Cette « dynamique de coopétition, où la collaboration et la concurrence se côtoient et s’entremêlent » n’est pas à l’avantage des entreprises européennes. Certes, « aucune pratique de marché ouvertement abusive » n’a aujourd’hui cours. Mais force est de constater que les Gafam, notamment, jouent les faiseurs de rois sur le marché. Les risques ? Qu’ils choisissent leurs coopétiteurs en n’ouvrant leurs plateformes de distribution et leur écosystème logiciel qu’à quelques heureux élus. Ou encore qu’ils rachètent purement et simplement certaines entreprises, comme le laisse entrevoir la montée de Microsoft au capital d’OpenAI.
Un coup à jouer
Alors, l’Europe est-elle (déjà) surclassée en matière d’intelligence artificielle générative ? Oui mais il est trop tôt pour se faire une raison.

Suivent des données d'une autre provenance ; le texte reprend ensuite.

theorem reach_iff_decomp {ts : List (List Char)} (hts : [] ∉ ts) (d : List Char)
    {k j : Nat} (hjk : j ≤ k) (hkn : k ≤ d.length) :
    Reach ts d k j ↔ Decomp ts (d.take j) := by
  constructor
  · rintro (rfl | ⟨i, hik, hdec, t, ht, hpre, hij⟩)
    · simpa using Decomp.nil
    · have hpre' : t <+: d.drop i := List.isPrefixOf_iff_prefix.mp hpre
      have : d.take j = d.take i ++ t := by
        rw [← hij, List.take_add, ← List.prefix_iff_eq_take.mp hpre']
      rw [this]
      exact decomp_append t ht hdec
  · intro hdec
    rcases Nat.eq_zero_or_pos j with rfl | hj
    · exact Or.inl rfl
    · rcases decomp_last hdec with hnil | ⟨ys, t, ht, hys, heq⟩
      · have : (d.take j).length = 0 := by rw [hnil]; rfl
        simp only [List.length_take] at this
        omega
      · right
        have htne : t ≠ [] := fun h => hts (h ▸ ht)
        have htlen : 1 ≤ t.length := by
          cases t with
          | nil => exact absurd rfl htne
          | cons _ _ => simp
        have hlenj : (d.take j).length = j := by simp; omega
        have hyslen : ys.length + t.length = j := by
          have := congrArg List.length heq
          simp only [List.length_append] at this
          omega
        refine ⟨ys.length, by omega, ?_, t, ht, ?_, by omega⟩
        · have : d.take ys.length = ys := by
            have h1 : (d.take j).take ys.length = ys := by
              rw [heq, List.take_left]
            rwa [List.take_take, min_eq_left (by omega)] at h1
          rwa [this]
        · rw [List.isPrefixOf_iff_prefix]
          have h2 : (d.take j).drop ys.length = t := by
            rw [heq, List.drop_left]
          have h3 : d.drop ys.length = t ++ d.drop j := by
            conv_lhs => rw [← List.take_append_drop j d]
            rw [List.drop_append_of_le_length (by omega), h2]
          exact h3 ▸ ⟨d.drop j, rfl⟩

theorem setFold_length (l : List (List Char)) (d : List Char) (i : Nat) (dp : List Bool) :
    (setFold l d i dp).length = dp.length := by
  induction l generalizing dp with
  | nil => rfl
  | cons t rest ih =>
    rw [show setFold (t :: rest) d i dp = setFold rest d i
      (if t.isPrefixOf (d.drop i) then dp.set (i + t.length) true else dp) from rfl, ih]
    by_cases h : t.isPrefixOf (d.drop i) <;> simp [h]
-- chk decides Nodup of the dot-filtered values, relative to the prefix
theorem chk_iff (vs : List String) : ∀ (pre : List String),
    chk pre vs = true ↔
      (vs.filter (fun v => v != ".")).Nodup ∧
        ∀ v ∈ vs.filter (fun v => v != "."), pre.contains v = false := by
  induction vs with
  | nil => intro pre; simp [chk]
  | cons v vs' ih =>
    intro pre
    simp only [chk]
    by_cases hv : (v != ".") = true
    · rw [show List.filter (fun v => v != ".") (v :: vs') = v :: List.filter (fun v => v != ".") vs' by
        simp [hv]]
      by_cases hc : pre.contains v = true
      · rw [if_pos (by rw [hv, hc]; rfl)]
        simp only [Bool.false_eq_true, false_iff, not_and]
        intro _ hall
        have := hall v List.mem_cons_self
        rw [hc] at this
        exact absurd this (by simp)
      · rw [if_neg (by rw [hv]; simpa using hc)]
        rw [ih (pre ++ [v]), List.nodup_cons]
        constructor
        · rintro ⟨hnd, hall⟩
          refine ⟨⟨?_, hnd⟩, ?_⟩
          · intro hmem
            have := hall v hmem
            simp at this
          · intro w hw
            rcases List.mem_cons.1 hw with hw | hw
            · subst hw; exact Bool.eq_false_iff.2 hc
            · have := hall w hw
              simp only [List.contains_append, Bool.or_eq_false_iff] at this
              exact this.1
        · rintro ⟨⟨hnm, hnd⟩, hall⟩
          refine ⟨hnd, ?_⟩
          intro w hw
          simp only [List.contains_append, Bool.or_eq_false_iff]
          refine ⟨hall w (List.mem_cons_of_mem _ hw), ?_⟩
          simp only [List.contains_cons, List.contains_nil, Bool.or_eq_false_iff]
          refine ⟨?_, trivial⟩
          simp only [beq_eq_false_iff_ne]
          rintro rfl
          exact hnm hw
    · have hvd : v = "." := by simpa using hv
      rw [show List.filter (fun v => v != ".") (v :: vs') = List.filter (fun v => v != ".") vs' by
        simp [hv], if_neg (by simp [hv])]
      rw [ih (pre ++ [v])]
      constructor
      · rintro ⟨hnd, hall⟩
        refine ⟨hnd, ?_⟩
        intro w hw
        have := hall w hw
        simp only [List.contains_append, Bool.or_eq_false_iff] at this
        exact this.1
      · rintro ⟨hnd, hall⟩
        refine ⟨hnd, ?_⟩
        intro w hw
        simp only [List.contains_append, Bool.or_eq_false_iff]
        refine ⟨hall w hw, ?_⟩
        have hwne : (w != ".") = true := (List.mem_filter.1 hw).2
        simp only [List.contains_cons, List.contains_nil, Bool.or_eq_false_iff]
        refine ⟨?_, trivial⟩
        simp only [beq_eq_false_iff_ne]
        rintro rfl
        simp [hvd] at hwne

-- ===== VERDICT (by name: the statement is the Claim_ definition above) =====
theorem isSubBoxOk_spec : Claim_equal_isSubBoxOk := by
  intro matrix r_s c_s r_e c_e _ _
  unfold Spec_isSubBoxOk isSubBoxOk isSubBoxOk_alt
  set allVals := (PySem.List.pyRange r_s r_e 1).flatMap
    (fun p => rowValsAll matrix p (PySem.List.pyRange c_s c_e 1)) with hall
  have hfilterflat : (PySem.List.pyRange r_s r_e 1).flatMap (fun i =>
      rowVals (PySem.List.pyGetD matrix i []) (PySem.List.pyRange c_s c_e 1))
      = allVals.filter (fun v => v != ".") := by
    rw [hall, List.filter_flatMap]
    exact List.flatMap_congr (fun i _ => rowVals_eq_filter matrix i (PySem.List.pyRange c_s c_e 1))
  have hA : aOuter matrix c_s c_e (PySem.List.pyRange r_s r_e 1) PySem.Dict.empty = true ↔
      (allVals.filter (fun v => v != ".")).Nodup := by
    rw [aOuter_eq_scan, hfilterflat, scanVals_isSome]
    simp [PySem.Dict.contains_empty]
  have hB : bOuter matrix r_s c_s c_e (PySem.List.pyRange r_s r_e 1) = true ↔
      (allVals.filter (fun v => v != ".")).Nodup := by
    have h := outer_eq matrix r_s c_s c_e r_e ((r_e - r_s).toNat) r_s le_rfl rfl
    have hpre0 : preVals matrix r_s c_s c_e r_s = [] := by
      unfold preVals
      rw [PySem.List.pyRange_one_eq_nil (le_refl r_s)]
      rfl
    rw [h, hpre0, ← hall, chk_iff]
    simp
  rw [Bool.eq_iff_iff, hA, hB]
-- pv_equiv track=rewrite | github.com/gramolin/ponderthis | 2022-01/main.py | reorder_circle
-- ===== SOURCE A (Python) =====
-- def reorder_circle(circle):
--     """Reorder the circle elements so that it starts from the lowest element
--         and goes to the direction of the smallest of two possible second elements.
--         For example, the circle "4736201" becomes "0147362". The circle
--         "32187654" becomes "12345678"."""
--     length = len(circle)
--     assert length == len(set(circle)), "Not all elements of the circle are unique!"
--     digits = [int(i) for i in list(circle)]
--     new_circle = str(min(digits))
--     start_index = circle.find(new_circle)
--     neighbors = [circle[start_index-1], circle[(start_index+1) % length]]
--     if int(neighbors[0]) > int(neighbors[1]):
--         new_circle += circle[start_index+1:]
--         new_circle += circle[:start_index]
--     else:
--         new_circle += circle[:start_index][::-1] # Reverse direction
--         new_circle += circle[start_index+1:][::-1] # Reverse direction
--     assert len(new_circle) == len(circle), "Wrong length of the new circle!"
--     assert set(new_circle) == set(circle), "Wrong elements in the new circle!"
--     return new_circle
-- ===== SOURCE B (Python) =====
-- def reorder_circle(circle):
--     """Canonical form of the digit circle: the lexicographically smallest
--     of all rotations of the digit sequence and of its reversal."""
--     n = len(circle)
--     assert n == len(set(circle)), "Not all elements of the circle are unique!"
--     digits = [int(ch) for ch in circle]
--     doubled = digits + digits
--     rev = digits[::-1]
--     drev = rev + rev
--     candidates = [doubled[i:i+n] for i in range(n)] + [drev[i:i+n] for i in range(n)]
--     best = min(candidates)
--     return ''.join(str(d) for d in best)
-- ===== Notes on version B (the rewrite author's own statement) =====
-- stated objective: alternative
-- what changed: A locates the minimum digit and decides the travel direction by comparing its two neighbors, then builds one string from slices; B never searches for the minimum or compares neighbors: it enumerates all n rotations of the circle and all n rotations of the reversed circle (windows of the doubled strings) and returns the lexicographically smallest candidate.
import Mathlib
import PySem

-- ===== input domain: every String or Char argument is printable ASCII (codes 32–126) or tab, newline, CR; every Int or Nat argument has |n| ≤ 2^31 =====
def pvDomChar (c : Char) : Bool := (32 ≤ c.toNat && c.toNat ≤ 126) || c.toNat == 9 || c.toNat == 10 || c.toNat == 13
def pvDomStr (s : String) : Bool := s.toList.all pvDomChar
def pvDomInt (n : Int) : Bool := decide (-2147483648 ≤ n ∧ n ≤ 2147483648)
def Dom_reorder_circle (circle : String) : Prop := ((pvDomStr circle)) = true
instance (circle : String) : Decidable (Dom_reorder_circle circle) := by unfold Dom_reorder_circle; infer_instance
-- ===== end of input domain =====

-- B replaces A's find-the-minimum-and-compare-neighbors construction by enumerating all
-- rotations of the circle and of the reversed circle and taking the lexicographic minimum
-- (a genuinely different, brute-force canonicalization; same result on unique digit circles).

-- ===== PORT A =====
-- A-side helper: int(c) for a one-character string (ValueError → default 0, excluded by Pre_)
def pvCharInt (c : Char) : Int := (PySem.Int.ofChars? [c]).getD 0

def reorder_circle (circle : String) : String :=
  let cs := circle.toList
  let length : Int := PySem.Str.len circle
  -- assert length == len(set(circle)): AssertionError outside Pre_ (chars must be unique)
  let digits : List Int := cs.map (fun i => pvCharInt i)  -- int(i): ValueError outside Pre_
  let newCircle : List Char := PySem.Int.toChars ((PySem.List.min? digits (fun x => x)).getD 0)  -- str(min(digits)); min([]) raises outside Pre_
  let startIndex : Int := PySem.Chars.find cs newCircle  -- circle.find(new_circle): PySem.Str.find is exactly this on toList
  let neighbors : List Char := [PySem.List.pyGetD cs (startIndex - 1) ' ',
                                PySem.List.pyGetD cs (PySem.Int.mod (startIndex + 1) length) ' ']
  if pvCharInt (PySem.List.pyGetD neighbors 0 ' ') > pvCharInt (PySem.List.pyGetD neighbors 1 ' ') then
    String.ofList (newCircle ++ PySem.List.slice cs (some (startIndex + 1)) none
                             ++ PySem.List.slice cs none (some startIndex))
  else  -- reverse direction: xs[::-1] is List.reverse (PySem.List.slice?_none_none_neg_one)
    String.ofList (newCircle ++ (PySem.List.slice cs none (some startIndex)).reverse
                             ++ (PySem.List.slice cs (some (startIndex + 1)) none).reverse)

-- ===== PORT B =====
def reorder_circle_alt (circle : String) : String :=
  let cs := circle.toList
  let n : Int := PySem.Str.len circle
  -- assert n == len(set(circle)): AssertionError outside Pre_ (chars must be unique)
  let digits : List Int := cs.map (fun ch => pvCharInt ch)  -- int(ch): ValueError outside Pre_
  let doubled : List Int := digits ++ digits
  let rev : List Int := digits.reverse                      -- digits[::-1] (PySem.List.slice?_none_none_neg_one)
  let drev : List Int := rev ++ rev
  let candidates : List (List Int) :=
    (PySem.List.pyRange 0 n 1).map (fun i => PySem.List.slice doubled (some i) (some (i + n)))
    ++ (PySem.List.pyRange 0 n 1).map (fun i => PySem.List.slice drev (some i) (some (i + n)))
  -- min(candidates): Python lexicographic min over int lists; min([]) raises outside Pre_
  let best : List Int := (PySem.List.min? candidates (fun x => x)).getD []
  -- ''.join(str(d) for d in best): concatenate str(d) (= PySem.Int.toChars d) for each d
  String.ofList ((best.map (fun d => PySem.Int.toChars d)).flatten)

-- ===== PRECONDITION & SPEC =====
def pvDigitChars : List Char := ['0', '1', '2', '3', '4', '5', '6', '7', '8', '9']

-- Pre_: A raises outside this set — AssertionError on duplicate characters, ValueError (int) on any
-- non-digit character, ValueError (min of empty sequence) on the empty string.
def Pre_reorder_circle (circle : String) : Prop :=
  circle.toList ≠ [] ∧ PySem.Set.ofList circle.toList = circle.toList ∧
    (circle.toList.all (fun c => pvDigitChars.contains c)) = true
instance (circle : String) : Decidable (Pre_reorder_circle circle) := by
  unfold Pre_reorder_circle; infer_instance

def pvWitness_reorder_circle : String := "4736201"

def Spec_reorder_circle (circle : String) (out : String) : Prop := out = reorder_circle_alt circle
instance (circle : String) (out : String) : Decidable (Spec_reorder_circle circle out) := by
  unfold Spec_reorder_circle; infer_instance

-- ===== CLAIM (what is proved, stated in full; the proofs are below) =====
def Claim_equal_reorder_circle : Prop := ∀ (circle : String), Dom_reorder_circle circle → Pre_reorder_circle circle → Spec_reorder_circle circle (reorder_circle circle)

-- ===== LEMMAS AND PROOFS =====

-- lexicographic strict order on lists: a common prefix then a smaller head decides
theorem pv_lex_append_cons {P f r : List Char} {c1 c2 : Char} (h : c1 < c2) :
    P ++ c1 :: f < P ++ c2 :: r := by
  refine (List.lt_iff_lex_lt _ _).mpr ?_
  induction P with
  | nil => exact List.Lex.rel h
  | cons a t ih => exact List.Lex.cons ih

-- find.go on a single-character needle returns an in-range index of an occurrence
theorem pv_find_go_mem (c : Char) : ∀ (s : List Char) (k : Nat), c ∈ s →
    ∃ j : Nat, ∃ hj : j < s.length, s[j] = c ∧ PySem.Chars.find.go [c] s k = ((k + j : Nat) : Int) := by
  intro s
  induction s with
  | nil => intro k h; simp at h
  | cons a t ih =>
    intro k h
    by_cases hca : c = a
    · refine ⟨0, by simp, by simp [hca], ?_⟩
      subst hca; simp [PySem.Chars.find.go, List.isPrefixOf]
    · have hct : c ∈ t := by
        rcases List.mem_cons.mp h with h1 | h1
        · exact absurd h1 hca
        · exact h1
      obtain ⟨j, hj, hjc, hgo⟩ := ih (k + 1) hct
      refine ⟨j + 1, by simpa using hj, by simpa using hjc, ?_⟩
      have heq : PySem.Chars.find.go [c] (a :: t) k = PySem.Chars.find.go [c] t (k + 1) := by
        simp [PySem.Chars.find.go, List.isPrefixOf, beq_iff_eq, hca]
      rw [heq, hgo]; push_cast; ring

theorem pv_find_mem {cs : List Char} {c : Char} (h : c ∈ cs) :
    ∃ j : Nat, ∃ hj : j < cs.length, cs[j] = c ∧ PySem.Chars.find cs [c] = (j : Int) := by
  obtain ⟨j, hj, hjc, hgo⟩ := pv_find_go_mem c cs 0 h
  exact ⟨j, hj, hjc, by simpa [PySem.Chars.find] using hgo⟩
lemma exchange (a : List Int) :
    ∀ (cs cs' : List Nat), cs.length = a.length → cs'.length = a.length →
    GInv a cs → GInv a cs' → cs.sum = cs'.sum → totComp a cs = totComp a cs' := by
  intro cs cs'
  generalize hμ : mu cs cs' = N
  induction N using Nat.strong_induction_on generalizing cs cs' with
  | _ N ih =>
  intro h1 h2 hI hI' hsum
  by_cases heq : cs = cs'
  · rw [heq]
  · obtain ⟨i, hi, hgt⟩ := exists_gt cs cs' (by omega) hsum heq
    obtain ⟨i', hi', hgt'⟩ := exists_gt cs' cs (by omega) hsum.symm (fun e => heq e.symm)
    have hiA : i < a.length := by omega
    have hiA' : i' < a.length := by omega
    have hic' : i' < cs.length := by omega
    have hic : i < cs'.length := by omega
    have hne : i ≠ i' := by
      intro e; subst e; omega
    have hposi : 0 < cs[i]'hi := lt_of_le_of_lt (Nat.zero_le _) hgt
    have hposi' : 0 < cs'[i']'hi' := lt_of_le_of_lt (Nat.zero_le _) hgt'
    have f1 : DN a[i] (cs[i] - 1) ≤ DN a[i'] cs[i'] :=
      hI i hiA hi (cs[i] - 1) (Nat.sub_lt hposi Nat.one_pos) i' hiA' hic'
    have h5 := hI' i' hiA' hi' (cs'[i']'hi' - 1) (Nat.sub_lt hposi' Nat.one_pos) i hiA hic
    have g1 : DN a[i'] cs[i'] ≤ DN a[i'] (cs'[i']'hi' - 1) := DN_mono _ (Nat.le_sub_one_of_lt hgt')
    have g2 : DN a[i] cs'[i] ≤ DN a[i] (cs[i] - 1) := DN_mono _ (Nat.le_sub_one_of_lt hgt)
    have Emid : DN a[i'] cs[i'] = DN a[i] (cs[i] - 1) := le_antisymm (g1.trans (h5.trans g2)) f1
    have hlen2 : ((cs.set i (cs[i] - 1)).set i' (cs[i'] + 1)).length = cs.length := by
      simp [List.length_set]
    have g_i : ((cs.set i (cs[i] - 1)).set i' (cs[i'] + 1))[i]'(by omega) = cs[i] - 1 := by
      simp [List.getElem_set, Ne.symm hne]
    have g_i' : ((cs.set i (cs[i] - 1)).set i' (cs[i'] + 1))[i']'(by omega) = cs[i'] + 1 := by
      simp [List.getElem_set]
    have g_other : ∀ q (hq : q < cs.length), q ≠ i → q ≠ i' →
        ((cs.set i (cs[i] - 1)).set i' (cs[i'] + 1))[q]'(by omega) = cs[q] := by
      intro q hq hq1 hq2
      simp [List.getElem_set, Ne.symm hq1, Ne.symm hq2]
    have gx : (cs.set i (cs[i] - 1))[i']'(by simp [List.length_set]; omega) = cs[i'] := by
      simp [List.getElem_set, hne]
    have hsum2 : ((cs.set i (cs[i] - 1)).set i' (cs[i'] + 1)).sum = cs.sum := by
      have s1 := sum_set_nat cs i hi (cs[i] - 1)
      have s2 := sum_set_nat (cs.set i (cs[i] - 1)) i' (by simp [List.length_set]; omega) (cs[i'] + 1)
      rw [gx] at s2
      omega
    have htot2 : totComp a ((cs.set i (cs[i] - 1)).set i' (cs[i'] + 1)) = totComp a cs := by
      have t1 := totComp_set a cs i hiA hi (cs[i] - 1)
      have t2 := totComp_set a (cs.set i (cs[i] - 1)) i' hiA' (by simp [List.length_set]; omega) (cs[i'] + 1)
      rw [gx] at t2
      have hx : (cs[i] - 1) + 1 = cs[i] := by omega
      have u1 : comp a[i] ((cs[i] : Nat) : Int) = comp a[i] (((cs[i] - 1 : Nat) : Int)) + DN a[i] (cs[i] - 1) := by
        rw [← hx]
        push_cast
        exact comp_succ a[i] (cs[i] - 1)
      have u2 : comp a[i'] (((cs[i'] + 1 : Nat) : Int)) = comp a[i'] (((cs[i'] : Nat) : Int)) + DN a[i'] cs[i'] := by
        push_cast
        exact comp_succ a[i'] cs[i']
      rw [t2, t1, u1, u2, Emid]
      ring
    have hI2 : GInv a ((cs.set i (cs[i] - 1)).set i' (cs[i'] + 1)) := by
      intro p hp hcp j hj q hq hcq
      have hcp0 : p < cs.length := by omega
      have hcq0 : q < cs.length := by omega
      have hcons : DN a[p] j ≤ DN a[i'] cs[i'] := by
        by_cases hpi' : p = i'
        · subst hpi'
          simp only [List.getElem_set, if_true] at hj
          rcases Nat.lt_or_ge j cs[p] with hj2 | hj2
          · exact hI p hp hcp0 j hj2 p hp hcp0
          · have hje : j = cs[p] := by omega
            subst hje
            exact le_rfl
        · have hjlt : j < cs[p]'hcp0 := by
            by_cases hpi : p = i
            · subst hpi
              simp only [List.getElem_set, show ¬ (i' = p) from fun e => hpi' e.symm,
                if_false, if_true] at hj
              omega
            · simp only [List.getElem_set, show ¬ (i' = p) from fun e => hpi' e.symm,
                show ¬ (i = p) from fun e => hpi e.symm, if_false] at hj
              exact hj
          exact hI p hp hcp0 j hjlt i' hiA' hic'
      have hfront : DN a[i'] cs[i'] ≤ DN a[q] (((cs.set i (cs[i] - 1)).set i' (cs[i'] + 1))[q]'(by omega)) := by
        by_cases hqi : q = i
        · subst hqi
          simp only [List.getElem_set, show ¬ (i' = q) from fun e => hne e.symm,
            if_false, if_true]
          exact Emid.le
        · by_cases hqi' : q = i'
          · subst hqi'
            simp only [List.getElem_set, if_true]
            exact DN_mono _ (Nat.le_succ _)
          · simp only [List.getElem_set, show ¬ (i' = q) from fun e => hqi' e.symm,
              show ¬ (i = q) from fun e => hqi e.symm, if_false]
            rw [Emid]
            exact hI i hiA hi (cs[i] - 1) (Nat.sub_lt hposi Nat.one_pos) q hq hcq0
      exact le_trans hcons hfront
    have hmu : mu ((cs.set i (cs[i] - 1)).set i' (cs[i'] + 1)) cs' < mu cs cs' := by
      have m1 := mu_set cs cs' i hi hic (cs[i] - 1)
      have m2 := mu_set (cs.set i (cs[i] - 1)) cs' i' (by simp [List.length_set]; omega) (by omega) (cs[i'] + 1)
      rw [gx] at m2
      unfold ndist at m1 m2
      omega
    have hrec := ih (mu ((cs.set i (cs[i] - 1)).set i' (cs[i'] + 1)) cs') (by omega)
      ((cs.set i (cs[i] - 1)).set i' (cs[i'] + 1)) cs' rfl (by omega) h2 hI2 hI' (by omega)
    rw [← htot2, hrec]
-- pv_equiv track=rewrite | github.com/DmitryKRTV/codewars | Python/6_kuy/Consonant value/script.py | solve
-- ===== SOURCE A (Python) =====
-- def solve(s):
--     vowels = "aeiou"
--     res = []
--     tmp = 0
--     for c in s:
--         if c not in vowels:
--             tmp += ord(c) - 96
--         else:
--             res.append(tmp)
--             tmp = 0
--     res.append(tmp)
--     return res
-- ===== SOURCE B (Python) =====
-- def solve(s):
--     # Phase 1: split the string into vowel-delimited segments of characters.
--     parts, cur = [], []
--     for c in s:
--         if c in "aeiou":
--             parts.append(cur)
--             cur = []
--         else:
--             cur.append(c)
--     parts.append(cur)
--     # Phase 2: map each segment to its consonant-value sum.
--     return [sum(ord(c) - 96 for c in p) for p in parts]
-- ===== Notes on version B (the rewrite author's own statement) =====
-- stated objective: alternative
-- what changed: B splits the string into vowel-delimited character segments first and then maps each segment to its sum, instead of A's single pass that maintains a running numeric accumulator appended at each vowel.
import Mathlib
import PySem

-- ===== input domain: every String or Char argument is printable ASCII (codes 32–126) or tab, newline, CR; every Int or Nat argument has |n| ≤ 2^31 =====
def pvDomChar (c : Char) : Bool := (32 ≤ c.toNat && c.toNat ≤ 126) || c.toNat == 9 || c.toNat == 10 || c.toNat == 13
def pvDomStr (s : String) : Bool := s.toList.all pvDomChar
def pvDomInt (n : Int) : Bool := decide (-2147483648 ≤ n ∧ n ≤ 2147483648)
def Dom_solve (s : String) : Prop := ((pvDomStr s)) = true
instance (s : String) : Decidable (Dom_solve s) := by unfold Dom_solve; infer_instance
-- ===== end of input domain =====

-- B splits into vowel-delimited segments first and then maps each segment to its sum,
-- instead of A's single pass with a running numeric accumulator (objective: alternative).

-- ===== PORT A =====
-- A's loop: state (res, tmp); on a vowel append tmp and reset, else add ord(c)-96.
def solveLoop : List Char → List Int → Int → List Int
  | [], res, tmp => res ++ [tmp]
  | c :: cs, res, tmp =>
      if c ∉ ['a','e','i','o','u'] then
        solveLoop cs res (tmp + ((c.toNat : Int) - 96))
      else
        solveLoop cs (res ++ [tmp]) 0

def solve (s : String) : List Int := solveLoop s.toList [] 0

-- ===== PORT B =====
-- Phase 1 of Source B: foldl over the characters building (parts, cur) with appends.
def splitStep (st : List (List Char) × List Char) (c : Char) : List (List Char) × List Char :=
  if c ∈ ['a','e','i','o','u'] then (st.1 ++ [st.2], []) else (st.1, st.2 ++ [c])

-- Phase 2 of Source B: the per-segment sum.
def partSum (p : List Char) : Int := (p.map (fun c => (c.toNat : Int) - 96)).sum

def solve_alt (s : String) : List Int :=
  let st := s.toList.foldl splitStep ([], [])
  (st.1 ++ [st.2]).map partSum

-- ===== PRECONDITION & SPEC =====
def Spec_solve (s : String) (out : List Int) : Prop := out = solve_alt s
instance (s : String) (out : List Int) : Decidable (Spec_solve s out) := by unfold Spec_solve; infer_instance

-- ===== CLAIM (what is proved, stated in full; the proofs are below) =====
def Claim_equal_solve : Prop := ∀ (s : String), Dom_solve s → Spec_solve s (solve s)

-- ===== LEMMAS AND PROOFS =====

theorem partSum_append_one (p : List Char) (c : Char) :
    partSum (p ++ [c]) = partSum p + ((c.toNat : Int) - 96) := by
  simp [partSum]

theorem solveLoop_foldl (cs : List Char) :
    ∀ (parts : List (List Char)) (cur : List Char),
      solveLoop cs (parts.map partSum) (partSum cur)
        = (let st := cs.foldl splitStep (parts, cur); (st.1 ++ [st.2]).map partSum) := by
  induction cs with
  | nil => intro parts cur; simp [solveLoop]
  | cons c cs ih =>
      intro parts cur
      by_cases hv : c ∈ ['a','e','i','o','u']
      · have h1 : solveLoop (c :: cs) (parts.map partSum) (partSum cur)
            = solveLoop cs ((parts ++ [cur]).map partSum) (partSum []) := by
          simp [solveLoop, hv, partSum]
        rw [h1, ih]
        simp [List.foldl_cons, splitStep, hv]
      · have h1 : solveLoop (c :: cs) (parts.map partSum) (partSum cur)
            = solveLoop cs (parts.map partSum) (partSum (cur ++ [c])) := by
          simp [solveLoop, hv, partSum_append_one]
        rw [h1, ih]
        simp [List.foldl_cons, splitStep, hv]

-- ===== VERDICT (by name: the statement is the Claim_ definition above) =====
theorem solve_spec : Claim_equal_solve := by
  intro s _
  unfold Spec_solve solve solve_alt
  have h := solveLoop_foldl s.toList [] []
  simpa [partSum] using h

L’objectif est donc « de renforcer l’échelon européen à chaque couche de la chaîne de valeur ». La directrice de France Digitale, Maya Noël, identifie pour cela plusieurs pistes. D’abord priorité au nerf de la guerre : le financement. Or pour « investir massivement dans l’ensemble des couches de la chaîne de valeur », « la seule vraie option pour l’Europe est de renforcer massivement les capacités d’investissement des fonds privés et publics en Europe ». L’optique n’est pas d’évincer les investisseurs étrangers mais de créer, en Europe, des investisseurs alternatifs crédibles, y compris pour des tickets importants.
Mais quoi de mieux que l’auto-financement pour garantir sa pérennité ? C’est pourquoi France Digitale recommande de « doper la commande publique et privée en privilégiant ouvertement la commande européenne ». Les entreprises européennes se financeraient ainsi d’abord grâce à leurs clients. Enfin, il ne faut pas oublier de « sourcer davantage de matériaux rares ». Le meilleur moyen de limiter les dépendances, notamment à l’Asie, au tout début de la chaîne de valeur de l’intelligence artificielle générative.